Beyond the retroactive fees from the ARSA, the additional improvement in AEG revenues is attributed primarily to growth in AEG’s client base within the US market. Excluding the impacts from the execution of the ARSA and from changes in the estimate of the environmental services contract loss provision, in 2013 AEG achieved a gross margin of 42.5% compared to 40.3% in 2012, in part reflecting the higher margins realized in 2013 on closure reclamation planning activity as a result of the ARSA.
General, Administrative and Corporate
General and administrative expenses in 2013 totaled $12,471,000 compared to $16,657,000 in 2012. Included in expenses in 2012 was $0.8 million in severance costs related to the departure of an executive officer of the Corporation. The balance of the reduction in general and administrative expenses reflects the impact of cost reduction measures implemented over summer 2013, as well as the reduction in Bellekeno mine site overhead costs following the suspension of operations in early September, partially offset by costs attributed to workforce reductions implemented at the end of May 2013. Severance costs related to the suspension of operations as of September 2013 were nominal as the planned nature of the suspension meant working notice could be given to affected staff.
Outlook
In light of the decision to suspend production from Bellekeno, the full-year 2013 production guidance previously provided was withdrawn following the third quarter of 2013. Re-start of mining operations is dependent on a number of factors, including sustained improvements in silver markets and the effectiveness of cost structure reduction measures.

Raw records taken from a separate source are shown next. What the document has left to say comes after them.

-- pv_equiv track=rewrite | github.com/PICMG/iot-foundry-pldm-agent | tools/pldm-mapping-wizard/pdr_units_to_ucum.py | pldm_multiply_combine
-- ===== SOURCE A (Python) =====
-- from collections import Counter
--
-- def pldm_multiply_combine(strings):
--     """
--     Combine PLDM unit codes by multiplication to get a combined UCUM string.
--
--     Args:
--         strings (list): List of PLDM unit strings to combine.
--
--     Returns:
--         str: The resulting UCUM string.
--     """
--     # Return an empty string for empty input
--     if not strings:
--         return ""
--
--     cnt = Counter(strings)
--     # sort keys for deterministic output
--     parts = []
--     for key in sorted(cnt.keys()):
--         if key == "":
--             continue
--         count = cnt[key]
--         if count > 1:
--             parts.append(f"{key}{count}")
--         else:
--             parts.append(key)
--     return ".".join(parts)
-- ===== SOURCE B (Python) =====
-- def pldm_multiply_combine(strings):
--     """
--     Combine PLDM unit codes by multiplication to get a combined UCUM string.
--
--     Sort-then-scan: one run-length pass over the sorted list, no count dict.
--     """
--     ordered = sorted(strings)
--     parts = []
--     i = 0
--     total = len(ordered)
--     while i < total:
--         key = ordered[i]
--         j = i + 1
--         while j < total and ordered[j] == key:
--             j += 1
--         run = j - i
--         if key != "":
--             parts.append(f"{key}{run}" if run > 1 else key)
--         i = j
--     return ".".join(parts)
-- ===== Notes on version B (the rewrite author's own statement) =====
-- stated objective: alternative
-- what changed: Replaced the Counter hash table plus sorted-keys iteration with per-key lookups by a single run-length scan over the sorted list that maintains only the current run.
import Mathlib
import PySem

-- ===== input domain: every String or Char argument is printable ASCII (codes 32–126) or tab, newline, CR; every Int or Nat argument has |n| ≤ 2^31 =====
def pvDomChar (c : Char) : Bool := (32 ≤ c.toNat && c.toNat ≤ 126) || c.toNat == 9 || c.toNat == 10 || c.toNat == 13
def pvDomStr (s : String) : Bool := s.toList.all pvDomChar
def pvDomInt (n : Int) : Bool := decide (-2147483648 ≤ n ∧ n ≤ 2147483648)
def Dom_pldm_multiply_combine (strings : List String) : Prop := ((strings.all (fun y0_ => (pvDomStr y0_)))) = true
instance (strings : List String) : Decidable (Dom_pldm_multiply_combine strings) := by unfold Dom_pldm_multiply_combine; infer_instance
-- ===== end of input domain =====

-- B replaces A's Counter dict + sorted-keys + per-key lookup by one run-length scan of the sorted list (alternative decomposition, same cost).

-- ===== PORT A =====
def pldm_multiply_combine (strings : List String) : String :=
  if strings = [] then ""
  else
    let cnt := PySem.Dict.counter strings
    let parts : List String := (PySem.List.sorted cnt.keys (fun k => k) false).foldl
      (fun parts key =>
        if key = "" then parts
        else
          let count := cnt.getD key 0
          if count > 1 then parts ++ [key ++ PySem.Int.toStr count]
          else parts ++ [key]) []
    PySem.Str.join "." parts

-- ===== PORT B =====
-- outer while of Source B: each step scans one run (the inner while = takeWhile/dropWhile)
def pldm_multiply_combine_alt_groups : List String → List (String × Int)
  | [] => []
  | x :: xs =>
    (x, ((xs.takeWhile (fun y => y == x)).length : Int) + 1) ::
      pldm_multiply_combine_alt_groups (xs.dropWhile (fun y => y == x))
  termination_by xs => xs.length
  decreasing_by
    simpa using Nat.lt_succ_of_le (List.length_dropWhile_le _ _)

def pldm_multiply_combine_alt (strings : List String) : String :=
  let ordered := PySem.List.sorted strings (fun k => k) false
  let parts : List String := (pldm_multiply_combine_alt_groups ordered).foldl
    (fun parts kr =>
      if kr.1 ≠ "" then
        parts ++ [if kr.2 > 1 then kr.1 ++ PySem.Int.toStr kr.2 else kr.1]
      else parts) []
  PySem.Str.join "." parts

-- ===== PRECONDITION & SPEC =====
def Spec_pldm_multiply_combine (strings : List String) (out : String) : Prop := out = pldm_multiply_combine_alt strings
instance (strings : List String) (out : String) : Decidable (Spec_pldm_multiply_combine strings out) := by unfold Spec_pldm_multiply_combine; infer_instance

-- ===== CLAIM (what is proved, stated in full; the proofs are below) =====
def Claim_equal_pldm_multiply_combine : Prop := ∀ (strings : List String), Dom_pldm_multiply_combine strings → Spec_pldm_multiply_combine strings (pldm_multiply_combine strings)

-- ===== LEMMAS AND PROOFS =====

-- after dropping the leading run of x from a ≤-sorted tail, every element is strictly above x
lemma alt_groups_lt {x : String} {xs : List String}
    (h : (x :: xs).Pairwise (· ≤ ·)) :
    ∀ y ∈ xs.dropWhile (fun y => y == x), x < y := by
  induction xs with
  | nil => simp
  | cons a as ih =>
    rcases List.pairwise_cons.1 h with ⟨hx, ha⟩
    by_cases hax : a = x
    · subst hax
      rw [List.dropWhile_cons_of_pos (by simp)]
      refine ih (List.pairwise_cons.2 ⟨fun y hy => hx y (List.mem_cons_of_mem _ hy),
        (List.pairwise_cons.1 ha).2⟩)
    · rw [List.dropWhile_cons_of_neg (by simp [hax])]
      intro y hy
      rcases List.mem_cons.1 hy with rfl | hy'
      · exact lt_of_le_of_ne (hx _ (List.mem_cons_self ..)) (Ne.symm hax)
      · exact lt_of_lt_of_le (lt_of_le_of_ne (hx a (List.mem_cons_self ..)) (Ne.symm hax))
          ((List.pairwise_cons.1 ha).1 y hy')

-- run-length groups of a ≤-sorted list: counts are global counts, keys strictly increase and cover s
lemma alt_groups_spec : ∀ s : List String, s.Pairwise (· ≤ ·) →
    (∀ p ∈ pldm_multiply_combine_alt_groups s, (s.count p.1 : Int) = p.2 ∧ p.1 ∈ s) ∧
    ((pldm_multiply_combine_alt_groups s).map Prod.fst).Pairwise (· < ·) ∧
    (∀ x ∈ s, x ∈ (pldm_multiply_combine_alt_groups s).map Prod.fst) := by
  intro s
  induction s using pldm_multiply_combine_alt_groups.induct with
  | case1 => intro _; simp [pldm_multiply_combine_alt_groups]
  | case2 x xs ih =>
    intro h
    have hpxs : xs.Pairwise (· ≤ ·) := (List.pairwise_cons.1 h).2
    have hx : ∀ y ∈ xs, x ≤ y := (List.pairwise_cons.1 h).1
    have hpw_d : (xs.dropWhile (fun y => y == x)).Pairwise (· ≤ ·) :=
      List.Pairwise.sublist (List.dropWhile_sublist _) hpxs
    have hd_lt := alt_groups_lt h
    have hmem_t : ∀ y ∈ xs.takeWhile (fun y => y == x), y = x := by
      intro y hy
      simpa using List.mem_takeWhile_imp hy
    have htd : xs.takeWhile (fun y => y == x) ++ xs.dropWhile (fun y => y == x) = xs :=
      List.takeWhile_append_dropWhile
    obtain ⟨ihc, ihp, ihcov⟩ := ih hpw_d
    rw [pldm_multiply_combine_alt_groups]
    refine ⟨?_, ?_, ?_⟩
    · intro p hp
      rcases List.mem_cons.1 hp with rfl | hp'
      · refine ⟨?_, List.mem_cons_self ..⟩
        have h1 : (xs.takeWhile (fun y => y == x)).count x
            = (xs.takeWhile (fun y => y == x)).length :=
          List.count_eq_length.2 (fun b hb => (hmem_t b hb).symm)
        have h2 : (xs.dropWhile (fun y => y == x)).count x = 0 :=
          List.count_eq_zero.2 (fun hmem => lt_irrefl x (hd_lt x hmem))
        have hcx : xs.count x = (xs.takeWhile (fun y => y == x)).length := by
          conv_lhs => rw [← htd]
          rw [List.count_append, h1, h2]
          omega
        rw [List.count_cons_self, hcx]
        push_cast
        ring
      · obtain ⟨hc, hmem⟩ := ihc p hp'
        have hxlt : x < p.1 := hd_lt _ hmem
        constructor
        · have hc1 : (xs.takeWhile (fun y => y == x)).count p.1 = 0 :=
            List.count_eq_zero.2 (fun hmem' => ne_of_gt hxlt (hmem_t _ hmem'))
          have hcc : xs.count p.1 = (xs.dropWhile (fun y => y == x)).count p.1 := by
            conv_lhs => rw [← htd]
            rw [List.count_append, hc1]
            omega
          rw [List.count_cons_of_ne (Ne.symm (ne_of_gt hxlt)), hcc]
          exact hc
        · exact List.mem_cons_of_mem _ ((List.dropWhile_sublist _).mem hmem)
    · rw [List.map_cons]
      refine List.pairwise_cons.2 ⟨?_, ihp⟩
      intro y hy
      rcases List.mem_map.1 hy with ⟨p, hp, rfl⟩
      exact hd_lt _ (ihc p hp).2
    · intro z hz
      rcases List.mem_cons.1 hz with rfl | hz'
      · exact List.mem_cons_self ..
      · rw [← htd, List.mem_append] at hz'
        rcases hz' with h1 | h2
        · rw [hmem_t z h1]; exact List.mem_cons_self ..
        · exact List.mem_cons_of_mem _ (ihcov z h2)

-- A's sorted Counter keys are exactly the group keys of the sorted input
lemma keys_sorted_eq (strings : List String) :
    PySem.List.sorted (PySem.Dict.counter strings).keys (fun k => k) false
      = (pldm_multiply_combine_alt_groups
          (PySem.List.sorted strings (fun k => k) false)).map Prod.fst := by
  have hpw : (PySem.List.sorted strings (fun k => k) false).Pairwise (· ≤ ·) := by
    simpa using PySem.List.sorted_pairwise (xs := strings) (key := fun k => k)
  obtain ⟨hcnt, hlt, hcov⟩ := alt_groups_spec _ hpw
  have hperm := PySem.List.sorted_perm (xs := strings) (key := (fun k => k)) (rev := false)
  apply PySem.List.sorted_eq_of_perm_of_pairwise_lt
  · rw [PySem.Dict.keys_counter]
    refine (List.perm_ext_iff_of_nodup ?_ ?_).2 ?_
    · exact List.Pairwise.imp (fun h => ne_of_lt h) hlt
    · exact PySem.Set.nodup_ofList strings
    · intro a
      rw [PySem.Set.mem_ofList]
      constructor
      · intro ha
        rcases List.mem_map.1 ha with ⟨p, hp, rfl⟩
        exact hperm.mem_iff.1 (hcnt p hp).2
      · intro ha
        exact hcov a (hperm.mem_iff.2 ha)
  · simpa using hlt

-- the two per-key folds build the same parts list when the lookup agrees with the run length
lemma fold_eq (c : String → Int) : ∀ (l : List (String × Int)) (acc : List String),
    (∀ p ∈ l, c p.1 = p.2) →
    (l.map Prod.fst).foldl
      (fun parts key => if key = "" then parts else
        if c key > 1 then parts ++ [key ++ PySem.Int.toStr (c key)] else parts ++ [key]) acc
    = l.foldl (fun parts kr => if kr.1 ≠ "" then
        parts ++ [if kr.2 > 1 then kr.1 ++ PySem.Int.toStr kr.2 else kr.1] else parts) acc := by
  intro l
  induction l with
  | nil => intro acc _; rfl
  | cons p ps ih =>
    intro acc h
    have hp : c p.1 = p.2 := h p (List.mem_cons_self ..)
    simp only [List.map_cons, List.foldl_cons]
    rw [ih _ (fun q hq => h q (List.mem_cons_of_mem _ hq))]
    congr 1
    by_cases h0 : p.1 = "" <;> by_cases h2 : p.2 > 1 <;> simp [h0, h2, hp]

theorem pldm_multiply_combine_spec : Claim_equal_pldm_multiply_combine := by
  intro strings _
  unfold Spec_pldm_multiply_combine
  by_cases hnil : strings = []
  · subst hnil
    have hsort : PySem.List.sorted ([] : List String) (fun k => k) false = [] :=
      PySem.List.sorted_eq_self_of_pairwise [] (fun k => k) (by simp)
    simp only [pldm_multiply_combine, pldm_multiply_combine_alt, hsort,
      pldm_multiply_combine_alt_groups, List.foldl_nil]
    rfl
  · simp only [pldm_multiply_combine, pldm_multiply_combine_alt, if_neg hnil]
    congr 1
    rw [keys_sorted_eq]
    apply fold_eq
    intro p hp
    have hpw : (PySem.List.sorted strings (fun k => k) false).Pairwise (· ≤ ·) := by
      simpa using PySem.List.sorted_pairwise (xs := strings) (key := fun k => k)
    obtain ⟨hcnt, _, _⟩ := alt_groups_spec _ hpw
    have hperm := PySem.List.sorted_perm (xs := strings) (key := (fun k => k)) (rev := false)
    rw [PySem.Dict.getD_counter, ← hperm.count_eq]
    exact (hcnt p hp).1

One of the most significant factors that may lead to an improvement in the underlying fixed cost structure of the Keno Hill District mining operations is an increase in mill throughput to full capacity, and the Corporation will therefore continue to optimize and advance the EKHSD PEA. Bringing Flame & Moth into production is a key aspect of the plan, and the permitting process for development of the Flame & Moth deposit was initiated in December 2013.

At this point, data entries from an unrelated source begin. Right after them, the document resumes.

-- pv_equiv track=rewrite | github.com/Nicola-Zhang/leetcode.python | my_leetcode.python/test.py | dataloader
-- ===== SOURCE A (Python) =====
-- def dataloader(inputs):
--     voc_table = voc2id(inputs)
--
--     output = []
--
--     bsz = 2
--     data_len = len(inputs)
--     for s_idx in range(0, data_len, bsz):
--         e_idx = s_idx+2 if s_idx+2 < data_len else data_len
--         batch = tokenizer(voc_table, inputs[s_idx: e_idx], max_length=5, batch_size=bsz)
--         output.append(batch)
--
--     return output
--
-- def voc2id(inputs):
--     id_dict = {}
--     for input in inputs:
--         for i in input:
--             if i not in id_dict:
--                 id_dict[i] = len(id_dict)+1
--     return id_dict
--
-- def tokenizer(id_dict, inputs, max_length, batch_size):
--     batch_inputs = []
--     for input in inputs:
--         input_id = [id_dict[i] for i in input]
--         if len(input_id) >= max_length:
--             input_id = input_id[:max_length]
--         else:
--             for _ in range(max_length-len(input_id)):
--                 input_id.append(0)
--         batch_inputs.append(input_id)
--
--     if len(batch_inputs) < batch_size:
--         for _ in range(batch_size-len(batch_inputs)):
--             batch_inputs.append([0]*max_length)
--     return batch_inputs
-- ===== SOURCE B (Python) =====
-- def dataloader(inputs):
--     # Build the vocab in one pass, tokenize every input independently,
--     # then group the flat row list two-at-a-time, padding a lone final row.
--     vocab = {}
--     for s in inputs:
--         for c in s:
--             if c not in vocab:
--                 vocab[c] = len(vocab) + 1
--     rows = [([vocab[c] for c in s] + [0] * 5)[:5] for s in inputs]
--     out = []
--     pair = []
--     for row in rows:
--         pair = pair + [row]
--         if len(pair) == 2:
--             out.append(pair)
--             pair = []
--     if pair:
--         out.append([pair[0], [0] * 5])
--     return out
-- ===== Notes on version B (the rewrite author's own statement) =====
-- stated objective: alternative
-- what changed: A chunks the inputs into batches of 2 first and tokenizes/pads inside each batch; B builds the vocab, tokenizes every input independently into a flat list of length-5 rows, then groups that list two rows at a time with a pair buffer (padding a lone final row), inverting the nesting.
import Mathlib
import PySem

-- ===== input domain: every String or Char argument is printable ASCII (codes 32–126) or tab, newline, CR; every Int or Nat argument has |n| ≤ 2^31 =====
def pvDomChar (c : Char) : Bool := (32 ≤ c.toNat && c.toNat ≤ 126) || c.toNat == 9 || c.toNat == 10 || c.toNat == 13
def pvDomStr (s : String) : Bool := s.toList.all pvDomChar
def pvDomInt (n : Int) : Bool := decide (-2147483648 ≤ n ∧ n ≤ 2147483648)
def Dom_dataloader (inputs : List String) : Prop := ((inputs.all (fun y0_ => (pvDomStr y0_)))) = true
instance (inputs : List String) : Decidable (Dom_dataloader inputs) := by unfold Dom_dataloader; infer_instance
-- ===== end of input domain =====

-- B inverts A's nesting: tokenize all inputs first, then chunk the flat row list into pairs (alternative decomposition, same cost).

-- ===== PORT A =====
-- voc2id: dict of first-appearance char ids starting at 1
def voc2id (inputs : List String) : PySem.Dict Char Int :=
  inputs.foldl (fun d s =>
    s.toList.foldl (fun d c =>
      if !(d.contains c) then d.insert c ((d.size : Int) + 1) else d) d)
    PySem.Dict.empty

-- one row of tokenizer's loop body: id list, truncated to max_length or right-padded with 0.
-- id_dict[i] is ported as (get? …).getD 0: exact here, since every char of the tokenized
-- strings was inserted into the dict by voc2id, so the key is always present.
def tokRow (d : PySem.Dict Char Int) (maxLength : Int) (s : String) : List Int :=
  let input_id := s.toList.map (fun c => (d.get? c).getD 0)
  if (input_id.length : Int) ≥ maxLength then
    PySem.List.slice input_id none (some maxLength)
  else
    input_id ++ List.replicate (maxLength - input_id.length).toNat 0

def tokenizer (d : PySem.Dict Char Int) (inputs : List String)
    (maxLength batchSize : Int) : List (List Int) :=
  let batch := inputs.foldl (fun acc s => acc ++ [tokRow d maxLength s]) []
  if (batch.length : Int) < batchSize then
    batch ++ List.replicate (batchSize - batch.length).toNat (List.replicate maxLength.toNat 0)
  else batch

def dataloader (inputs : List String) : List (List (List Int)) :=
  let voc_table := voc2id inputs
  let bsz : Int := 2
  let data_len : Int := inputs.length
  (PySem.List.pyRange 0 data_len bsz).foldl (fun output s_idx =>
    let e_idx := if s_idx + 2 < data_len then s_idx + 2 else data_len
    output ++ [tokenizer voc_table (PySem.List.slice inputs (some s_idx) (some e_idx)) 5 2]) []

-- ===== PORT B =====
def vocB (inputs : List String) : PySem.Dict Char Int :=
  inputs.foldl (fun d s =>
    s.toList.foldl (fun d c =>
      if !(d.contains c) then d.insert c ((d.size : Int) + 1) else d) d)
    PySem.Dict.empty

-- ([vocab[c] for c in s] + [0]*5)[:5]; vocab[c] ported as getD 0 (key always present, as above)
def tok1 (d : PySem.Dict Char Int) (s : String) : List Int :=
  ((s.toList.map (fun c => (d.get? c).getD 0)) ++ List.replicate 5 0).take 5

-- the for-loop's body: accumulate rows into a 2-row buffer, flushing full buffers into out
def chunkStep (st : List (List (List Int)) × List (List Int)) (row : List Int) :
    List (List (List Int)) × List (List Int) :=
  let pair := st.2 ++ [row]
  if pair.length == 2 then (st.1 ++ [pair], []) else (st.1, pair)

def dataloader_alt (inputs : List String) : List (List (List Int)) :=
  let rows := inputs.map (tok1 (vocB inputs))
  let st := rows.foldl chunkStep ([], [])
  if st.2 ≠ [] then st.1 ++ [[PySem.List.pyGetD st.2 0 [], List.replicate 5 (0 : Int)]]
  else st.1

-- ===== PRECONDITION & SPEC =====
def Spec_dataloader (inputs : List String) (out : List (List (List Int))) : Prop := out = dataloader_alt inputs
instance (inputs : List String) (out : List (List (List Int))) : Decidable (Spec_dataloader inputs out) := by unfold Spec_dataloader; infer_instance

-- ===== CLAIM (what is proved, stated in full; the proofs are below) =====
def Claim_equal_dataloader : Prop := ∀ (inputs : List String), Dom_dataloader inputs → Spec_dataloader inputs (dataloader inputs)

-- ===== LEMMAS AND PROOFS =====

-- proof-side normal form of B's pair-buffer loop: rows grouped two at a time
def chunk2 : List (List Int) → List (List (List Int))
  | [] => []
  | [r] => [[r, List.replicate 5 (0 : Int)]]
  | r1 :: r2 :: rest => [r1, r2] :: chunk2 rest

theorem pyRange_two_nil (a b : Int) (h : b ≤ a) : PySem.List.pyRange a b 2 = [] := by
  rw [PySem.List.pyRange_of_pos _ _ (by norm_num)]
  rw [if_neg (by omega)]
  simp

theorem pyRange_two_cons (a b : Int) (h : a < b) :
    PySem.List.pyRange a b 2 = a :: PySem.List.pyRange (a + 2) b 2 := by
  rw [PySem.List.pyRange_of_pos _ _ (by norm_num : (0:Int) < 2),
      PySem.List.pyRange_of_pos _ _ (by norm_num : (0:Int) < 2)]
  rw [if_pos h]
  by_cases h2 : a + 2 < b
  · rw [if_pos h2]
    have hc : ((b - a + 2 - 1) / 2).toNat = ((b - (a + 2) + 2 - 1) / 2).toNat + 1 := by omega
    rw [hc, List.range_succ_eq_map]
    simp only [List.map_cons, List.map_map]
    refine congrArg₂ _ (by push_cast; ring) (List.map_congr_left fun k _ => ?_)
    simp only [Function.comp_apply, Nat.succ_eq_add_one]
    push_cast; ring
  · rw [if_neg h2]
    have hc : ((b - a + 2 - 1) / 2).toNat = 1 := by omega
    rw [hc]
    simp

theorem tokRow_eq_tok1 (d : PySem.Dict Char Int) (s : String) :
    tokRow d 5 s = tok1 d s := by
  simp only [tokRow, tok1]
  set l := s.toList.map (fun c => (d.get? c).getD (0:Int)) with hl
  rw [List.take_append]
  by_cases h : ((l.length : Int)) ≥ 5
  · rw [if_pos h, PySem.List.slice_to l (by norm_num)]
    have h0 : 5 - l.length = 0 := by omega
    simp [h0]
  · rw [if_neg h]
    have ht : l.take 5 = l := List.take_of_length_le (by omega)
    rw [ht, List.take_replicate]
    have hn : (5 - (l.length : Int)).toNat = min (5 - l.length) 5 := by omega
    rw [hn]

theorem tokenizer_pair (d : PySem.Dict Char Int) (s1 s2 : String) :
    tokenizer d [s1, s2] 5 2 = [tok1 d s1, tok1 d s2] := by
  simp [tokenizer, List.foldl, tokRow_eq_tok1]

theorem tokenizer_single (d : PySem.Dict Char Int) (s : String) :
    tokenizer d [s] 5 2 = [tok1 d s, List.replicate 5 (0 : Int)] := by
  simp [tokenizer, List.foldl, tokRow_eq_tok1]

theorem pyRange_two_shift (b : Int) :
    PySem.List.pyRange 2 (b + 2) 2 = (PySem.List.pyRange 0 b 2).map (fun s => s + 2) := by
  rw [PySem.List.pyRange_of_pos _ _ (by norm_num : (0:Int) < 2),
      PySem.List.pyRange_of_pos _ _ (by norm_num : (0:Int) < 2)]
  have hc : (if (2:Int) < b + 2 then ((b + 2 - 2 + 2 - 1) / 2).toNat else 0)
      = (if (0:Int) < b then ((b - 0 + 2 - 1) / 2).toNat else 0) := by
    split_ifs <;> omega
  rw [hc, List.map_map]
  exact List.map_congr_left fun k _ => by simp; ring

theorem slice_shift2 {α : Type} (x1 x2 : α) (r : List α) (s e : Int)
    (hs : 0 ≤ s) (he : 0 ≤ e) :
    PySem.List.slice (x1 :: x2 :: r) (some (s + 2)) (some (e + 2))
      = PySem.List.slice r (some s) (some e) := by
  rw [PySem.List.slice_toNat _ (by omega) (by omega),
      PySem.List.slice_toNat _ hs he]
  have h1 : (s + 2).toNat = s.toNat + 1 + 1 := by omega
  have h2 : (e + 2).toNat - (s + 2).toNat = e.toNat - s.toNat := by omega
  rw [h2, h1, List.drop_succ_cons, List.drop_succ_cons]

theorem two_step_ind {α : Type} (P : List α → Prop) (h0 : P [])
    (h1 : ∀ a, P [a]) (h2 : ∀ a b r, P r → P (a :: b :: r)) : ∀ xs, P xs
  | [] => h0
  | [a] => h1 a
  | a :: b :: r => h2 a b r (two_step_ind P h0 h1 h2 r)

theorem chunk_loop_eq : ∀ (rows : List (List Int)) (acc : List (List (List Int))),
    (if (rows.foldl chunkStep (acc, [])).2 ≠ [] then
      (rows.foldl chunkStep (acc, [])).1
        ++ [[PySem.List.pyGetD (rows.foldl chunkStep (acc, [])).2 0 [], List.replicate 5 (0:Int)]]
     else (rows.foldl chunkStep (acc, [])).1) = acc ++ chunk2 rows := by
  refine two_step_ind _ ?_ ?_ ?_
  · intro acc; simp [chunk2]
  · intro r acc
    simp [chunkStep, chunk2, PySem.List.pyGetD]
  · intro r1 r2 rest IH acc
    simp only [ne_eq, ite_not] at IH ⊢
    simp only [List.foldl_cons, chunkStep, List.nil_append, List.length_cons,
      List.length_nil]
    norm_num
    rw [IH (acc ++ [[r1, r2]])]
    simp [chunk2]

theorem loopA_eq (d : PySem.Dict Char Int) : ∀ (xs : List String),
    (PySem.List.pyRange 0 (xs.length : Int) 2).map (fun s_idx =>
      tokenizer d (PySem.List.slice xs (some s_idx)
        (some (if s_idx + 2 < (xs.length : Int) then s_idx + 2 else (xs.length : Int)))) 5 2)
    = chunk2 (xs.map (tok1 d)) := by
  refine two_step_ind _ ?_ ?_ ?_
  · simp only [List.length_nil, Nat.cast_zero, pyRange_two_nil 0 0 le_rfl, List.map_nil, chunk2]
  · intro a
    have hl : ((([a] : List String)).length : Int) = 1 := by simp
    rw [hl, pyRange_two_cons 0 1 (by norm_num), pyRange_two_nil (0 + 2) 1 (by norm_num)]
    simp only [List.map_cons, List.map_nil]
    norm_num
    rw [PySem.List.slice_to _ (by norm_num : (0:Int) ≤ 1)]
    norm_num [tokenizer_single, chunk2]
  · intro x1 x2 r IH
    have hl : (((x1 :: x2 :: r) : List String).length : Int) = (r.length : Int) + 2 := by
      simp; ring
    rw [hl, pyRange_two_cons 0 ((r.length : Int) + 2) (by positivity)]
    simp only [zero_add, pyRange_two_shift, List.map_cons, List.map_map]
    have hhead : (if (2:Int) < (r.length : Int) + 2 then (2:Int) else (r.length : Int) + 2) = 2 := by
      split_ifs <;> omega
    have hsl : PySem.List.slice (x1 :: x2 :: r) (some (0:Int)) (some (2:Int)) = [x1, x2] := by
      rw [PySem.List.slice_toNat _ (by norm_num) (by norm_num)]; rfl
    rw [hhead, hsl, tokenizer_pair]
    have htail : (PySem.List.pyRange 0 (r.length : Int) 2).map
        ((fun s_idx => tokenizer d (PySem.List.slice (x1 :: x2 :: r) (some s_idx)
          (some (if s_idx + 2 < (r.length : Int) + 2 then s_idx + 2 else (r.length : Int) + 2))) 5 2)
          ∘ (fun s => s + 2))
        = (PySem.List.pyRange 0 (r.length : Int) 2).map (fun s_idx =>
            tokenizer d (PySem.List.slice r (some s_idx)
              (some (if s_idx + 2 < (r.length : Int) then s_idx + 2 else (r.length : Int)))) 5 2) := by
      refine List.map_congr_left fun s hs => ?_
      have hmem := (PySem.List.mem_pyRange_iff_of_pos (by norm_num : (0:Int) < 2) s).mp hs
      have hs0 : 0 ≤ s := hmem.1
      simp only [Function.comp_apply]
      have hee : (if s + 2 + 2 < (r.length : Int) + 2 then s + 2 + 2 else (r.length : Int) + 2)
          = (if s + 2 < (r.length : Int) then s + 2 else (r.length : Int)) + 2 := by
        split_ifs <;> omega
      rw [hee, slice_shift2 _ _ _ _ _ hs0 (by split_ifs <;> omega)]
    rw [htail]
    simp only [chunk2]
    rw [IH]

-- ===== VERDICT (by name: the statement is the Claim_ definition above) =====
theorem dataloader_spec : Claim_equal_dataloader := by
  intro inputs _
  show dataloader inputs = dataloader_alt inputs
  have hv : voc2id inputs = vocB inputs := rfl
  simp only [dataloader, dataloader_alt, hv]
  rw [PySem.List.foldl_append_singleton_eq_map, chunk_loop_eq]
  simpa using loopA_eq (vocB inputs) inputs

With respect to the economic climate and prices for silver, lead and zinc, being the primary metals found in the Bellekeno resource in particular and within the Keno Hill District historically, prices for silver declined significantly during the year, while those for lead and zinc were somewhat more stable and range-bound. Both gold and silver prices experienced a sharp and significant decline in mid April 2013, with spot silver prices falling from US$27.40 to US$23.54 in the span of a single day. A second significant decline in silver prices then occurred in mid June with spot prices falling to lows of less than US$19 per ounce, and for the last four months of the year silver ranged between roughly US$19.50 and US$22. Lead and zinc were relatively more stable, oscillating in ranges of roughly US$0.90 to US$1.00 for lead and US$0.80 and US$0.90 for zinc. As at the date of this MD&A, prices are approximately US$19.93 per ounce silver, US$0.93 per pound for lead and US$0.88 per pound for zinc and the Canadian-US exchange rate is approximately US$0.89 per CAD. Consensus investment analyst forecasts over the next two years for silver average US$21.00 to US$21.50 per ounce, for lead average in the range of US$0.95 to US$1.00 per pound, and for zinc average in the range of US$0.93 to US$1.00 per pound, with the Canadian-US exchange rate forecast to average in the range of US$0.90 to US$0.91 per CAD (see “Risk Factors”, including but not limited to “Potential Profitability Of Mineral Properties Depends Upon Other Factors Beyond the Control of the Corporation” and “General Economic Conditions May Adversely Affect the Corporation’s Growth and Profitability” thereunder).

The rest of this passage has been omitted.